*Problem description:* Only lines containing "simpa" belong in the answer, each copied from the entries below.

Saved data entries
------------------------------

-- ---------- B's fold equals loopB ----------

theorem foldB_none (midi : List Int) (targets : List Int) :
    (targets.foldl
      (fun st target =>
        match st with
        | none => none
        | some (_, start) =>
          if lowerBound ((buildPos midi).getD target []) start 0 ((buildPos midi).getD target []).length ((buildPos midi).getD target []).length = ((buildPos midi).getD target []).length then none
          else some (((buildPos midi).getD target [])[lowerBound ((buildPos midi).getD target []) start 0 ((buildPos midi).getD target []).length ((buildPos midi).getD target []).length]?.getD 0, ((buildPos midi).getD target [])[lowerBound ((buildPos midi).getD target []) start 0 ((buildPos midi).getD target []).length ((buildPos midi).getD target []).length]?.getD 0 + 1))
      (none : Option (Int × Int))) = none := by
  induction targets with
  | nil => rfl
  | cons t ts ih => simpa using ih

theorem foldB_eq_loopB (midi : List Int) (targets : List Int) :
    ∀ (s : Nat) (last : Int),
    ((targets.foldl
      (fun st target =>
        match st with
        | none => none
        | some (_, start) =>
          if lowerBound ((buildPos midi).getD target []) start 0 ((buildPos midi).getD target []).length ((buildPos midi).getD target []).length = ((buildPos midi).getD target []).length then none
          else some (((buildPos midi).getD target [])[lowerBound ((buildPos midi).getD target []) start 0 ((buildPos midi).getD target []).length ((buildPos midi).getD target []).length]?.getD 0, ((buildPos midi).getD target [])[lowerBound ((buildPos midi).getD target []) start 0 ((buildPos midi).getD target []).length ((buildPos midi).getD target []).length]?.getD 0 + 1))
      (some (last, ((s : Nat) : Int)))).elim (-1) Prod.fst) = loopB midi targets s last := by
  induction targets with
  | nil => intro s last; rfl
  | cons t ts ih =>
    intro s last
    simp only [List.foldl_cons, loopB]
    have hstep := stepB_eq midi t s ((buildPos midi).getD t []) rfl
    cases hi : indexFrom midi t s with
    | none =>
      rw [hi] at hstep
      have hstep' : _ = (none : Option Int) := hstep.trans rfl
      by_cases hc : lowerBound ((buildPos midi).getD t []) ((s : Nat) : Int) 0
          ((buildPos midi).getD t []).length ((buildPos midi).getD t []).length = ((buildPos midi).getD t []).length
      · rw [if_pos hc, foldB_none midi ts]
        rfl
      · rw [if_neg hc] at hstep'
        exact absurd hstep' (Option.some_ne_none _)
    | some j =>
      rw [hi] at hstep
      have hstep' : _ = some ((j : Nat) : Int) := hstep.trans rfl
      by_cases hc : lowerBound ((buildPos midi).getD t []) ((s : Nat) : Int) 0
          ((buildPos midi).getD t []).length ((buildPos midi).getD t []).length = ((buildPos midi).getD t []).length
      · rw [if_pos hc] at hstep'
        simp at hstep'
      · rw [if_neg hc] at hstep'
        rw [if_neg hc]
        have hval := Option.some.inj hstep'
        rw [hval]
        have hcast : ((j : Int) + 1) = (((j + 1 : Nat)) : Int) := by push_cast; ring
        rw [hcast, ih (j + 1) (j : Int)]

theorem alt_eq_loopB (midi small : List Int) :
    getSublist_alt midi small = loopB midi small 0 (-1) := by
  have h := foldB_eq_loopB midi small 0 (-1)
  simp only [Nat.cast_zero] at h
  exact h

-- ===== VERDICT (by name: the statement is the Claim_ definition above) =====
theorem getSublist_spec : Claim_equal_getSublist := by
  intro midi small _
  unfold Spec_getSublist
  rw [alt_eq_loopB]
  cases small with
  | nil =>
    show getSublistAux midi [] 0 0 midi.length = loopB midi [] 0 (-1)
    cases h : midi.length with
    | zero => rfl
    | succ n =>
      rw [getSublistAux, if_neg (by simp)]
      rfl
  | cons t ts =>
    unfold getSublist
    have := aux_eq_loopB midi (t :: ts) 0 0 (by simp)
    simpa using this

------------------------------

*Solved exercise:*
  | cons t ts ih => simpa using ih
    simpa using this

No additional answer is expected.